Dépasser la maladie mentale pour comprendre la situation de handicap psychique
« Quitte à être stigmatisé, autant emprunter le label « handicap psychique » que celui de malade mental (…). La société, les usagers, les familles, tous sont plus effrayés par la folie que par le handicap » (Bauduret, 2016) ! En théorie, des années de sensibilisations et de formations ont construit une représentation sociale positive de la grande diversité des situations handicapantes.
En pratique, la réalité et ses enjeux sont clairs : en France, tandis que 1,2 million de personnes bénéficiait d’un suivi psychiatrique (Milon, 2009), 12 à 13 millions présenteraient des troubles psychiques, soit 18 % de la population (Fondation de France, 2018 ; Observatoire sur la santé mentale, 2021).
Ces dysfonctionnements de la personnalité, d’origine mentale, ont des impacts lourds en termes humain, social, économique ou sanitaire.
Se déclarant généralement entre 15 et 25 ans, elles compromettent la vie privée et professionnelle des jeunes patients et de leur entourage. Souvent tu, honteux et tabou, ce handicap invisible se caractérise par des perturbations graves, chroniques ou durables du comportement et de l’adaptation sociale (Zribi, 2003).

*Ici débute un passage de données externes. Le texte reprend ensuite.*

-- pv_equiv track=rewrite | github.com/zzy451/sketch_mutated | helpers.py | _adaptive_single_tree_target_from_hints
-- ===== SOURCE A (Python) =====
-- def _dominant_failure_bucket_from_hints(hints):
--     if not isinstance(hints, dict):
--         return ""
--     buckets = [str(x).strip() for x in list(hints.get("failure_buckets", []))]
--     buckets = [b for b in buckets if b]
--     return buckets[0] if buckets else ""
--
-- def _adaptive_single_tree_target_from_hints(profile, hints, allowed_targets=None, fallback="update"):
--     allowed = []
--     for x in list(allowed_targets or []):
--         sx = str(x).strip().lower()
--         if sx in {"init", "init_dex"}:
--             sx = "init_dex"
--         if sx in {"init_dex", "update", "query"} and sx not in allowed:
--             allowed.append(sx)
--     if not allowed:
--         allowed = ["update", "query", "init_dex"]
--     prof_name = str((profile or {}).get("name", "") or "").strip().lower()
--     dominant = _dominant_failure_bucket_from_hints(hints)
--     target = str(fallback or "update")
--     reason = "fallback_default"
--     if dominant in {"bad_write_ctx", "real_write_zero"} and "update" in allowed:
--         target = "update"
--         reason = f"{dominant}_dominates"
--     elif dominant in {"query_date_zero", "read_error", "generic_read"} and "query" in allowed:
--         target = "query"
--         reason = f"{dominant}_dominates"
--     elif dominant == "nonconst_path":
--         if "query" in allowed:
--             target = "query"
--             reason = "nonconst_path_prefers_query"
--         elif "update" in allowed:
--             target = "update"
--             reason = "nonconst_path_fallback_update"
--     elif dominant in {"nonconst_hash", "collision"}:
--         if prof_name == "init_explore" and "init_dex" in allowed:
--             target = "init_dex"
--             reason = f"{dominant}_dominates_init_explore"
--         elif "query" in allowed:
--             target = "query"
--             reason = f"{dominant}_fallback_query"
--         elif "update" in allowed:
--             target = "update"
--             reason = f"{dominant}_fallback_update"
--     if target not in allowed:
--         target = allowed[0]
--         reason = f"normalize_to_allowed:{reason}"
--     return target, reason
-- ===== SOURCE B (Python) =====
-- def _dominant_failure_bucket_from_hints(hints):
--     if not isinstance(hints, dict):
--         return ""
--     for x in list(hints.get("failure_buckets", [])):
--         b = str(x).strip()
--         if b:
--             return b
--     return ""
--
-- # ordered target-preference list for each failure bucket
-- _PREFS = {
--     "bad_write_ctx": ["update"], "real_write_zero": ["update"],
--     "query_date_zero": ["query"], "read_error": ["query"], "generic_read": ["query"],
--     "nonconst_path": ["query", "update"],
--     "nonconst_hash": ["init_dex", "query", "update"],
--     "collision": ["init_dex", "query", "update"],
-- }
--
-- def _reason(dominant, target):
--     if dominant == "nonconst_path":
--         return "nonconst_path_prefers_query" if target == "query" else "nonconst_path_fallback_update"
--     if dominant in ("nonconst_hash", "collision"):
--         return dominant + ("_dominates_init_explore" if target == "init_dex" else "_fallback_" + target)
--     return dominant + "_dominates"
--
-- def _adaptive_single_tree_target_from_hints(profile, hints, allowed_targets=None, fallback="update"):
--     canon = []
--     for x in list(allowed_targets or []):
--         sx = str(x).strip().lower()
--         if sx == "init":
--             sx = "init_dex"
--         if sx in ("init_dex", "update", "query"):
--             canon.append(sx)
--     allowed = list(dict.fromkeys(canon)) or ["update", "query", "init_dex"]
--     prof_name = str((profile or {}).get("name", "") or "").strip().lower()
--     dominant = _dominant_failure_bucket_from_hints(hints)
--     prefs = _PREFS.get(dominant, [])
--     if prefs and prefs[0] == "init_dex" and prof_name != "init_explore":
--         prefs = prefs[1:]
--     for t in prefs:
--         if t in allowed:
--             return t, _reason(dominant, t)
--     fb = str(fallback or "update")
--     if fb in allowed:
--         return fb, "fallback_default"
--     return allowed[0], "normalize_to_allowed:fallback_default"
-- ===== Notes on version B (the rewrite author's own statement) =====
-- stated objective: simpler
-- what changed: The fixed if/elif cascade is replaced by a per-bucket preference-list table (_PREFS) scanned with an early-return loop for the first allowed target, with the reason derived from (dominant, target) by a small helper; the allowed-targets dedup-while-appending loop becomes collect-then-dict.fromkeys, and the dominant bucket is found by a first-match loop instead of filter-then-index.
import Mathlib
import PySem

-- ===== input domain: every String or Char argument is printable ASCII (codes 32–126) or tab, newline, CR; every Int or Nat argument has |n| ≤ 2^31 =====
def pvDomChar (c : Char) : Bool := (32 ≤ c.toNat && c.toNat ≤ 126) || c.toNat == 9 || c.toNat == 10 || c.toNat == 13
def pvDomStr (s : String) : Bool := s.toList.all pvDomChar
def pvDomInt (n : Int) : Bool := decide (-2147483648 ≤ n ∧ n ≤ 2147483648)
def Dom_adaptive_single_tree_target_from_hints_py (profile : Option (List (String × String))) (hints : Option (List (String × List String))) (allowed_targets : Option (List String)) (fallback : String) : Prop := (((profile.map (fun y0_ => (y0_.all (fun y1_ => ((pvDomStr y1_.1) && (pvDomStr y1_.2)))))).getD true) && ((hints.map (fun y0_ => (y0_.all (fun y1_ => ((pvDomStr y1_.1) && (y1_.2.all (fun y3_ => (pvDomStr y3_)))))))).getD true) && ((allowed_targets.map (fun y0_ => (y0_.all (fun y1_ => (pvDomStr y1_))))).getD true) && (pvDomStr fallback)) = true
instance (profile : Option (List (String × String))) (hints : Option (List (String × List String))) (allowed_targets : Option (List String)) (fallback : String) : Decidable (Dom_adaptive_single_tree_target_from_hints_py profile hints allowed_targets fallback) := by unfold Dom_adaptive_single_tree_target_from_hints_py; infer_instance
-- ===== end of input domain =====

Les symptômes impactent les capacités d’autonomie et d’adaptation des personnes dans leurs interactions sociales, dans leur vie quotidienne et socioprofessionnelle (notamment une reconnaissance administrative).
Le handicap psychique dans la vie professionnelle
La question du handicap psychique est fondamentale pour deux raisons essentielles. Il peut être une conséquence directe du travail (burn, brown et bore out), déclenchant des dépressions sévères et des incapacités proportionnelles.
Inversement, les organisations peuvent aussi l’aggraver, de manière plus indirecte, en générant une atmosphère propice aux déclenchements des symptômes (avec une affectation des performances cognitives au niveau de la concentration et de la compréhension, une augmentation de la souffrance, une détérioration de la santé mentale).
Il s’agit d’une véritable problématique dont les entreprises doivent se saisir durablement puisqu’elles sont à la fois productrices de ces situations et victimes de leurs conséquences.
L’étude IMS « Entreprendre Pour la Cité » (2011), réalisée au sein d’entreprises leaders (l’Oréal, Alstom, Areva et CNP Assurance), nous alertait déjà sur leurs réalités. Alors que toutes s’étaient lancées dans l’application des lois de 1987 et de 2005 pour faciliter l’emploi de PSH, un grand nombre de leurs managers déclaraient éprouver des difficultés dans le recrutement de ce type de travailleurs.
Aujourd’hui, rien n’a changé puisque 85 % des recruteurs et 78% des salariés considèrent le handicap psychique comme difficile à intégrer dans une entreprise (Baromètre Agefiph -Ifop, 2022).
Un changement de paradigme et de posture nécessaire, à ancrer dans le long terme
Dans le cadre d’un monde professionnel inclusif, le travail et son environnement devraient être désirables et un réel objectif pour permettre à chacun d’atteindre une autonomie globale.
Pour intégrer ces salariés contraints d’emprunter un chemin non linéaire, jamais terminé et incluant des rechutes, les parties prenantes doivent rester engagées et garder quotidiennement une vision positive de l’avenir.
Sachant que ces troubles peuvent concerner n’importe qui, n’importe quand, le handicap psychique dans le milieu du travail doit être abordé urgemment dans les politiques RH des entreprises.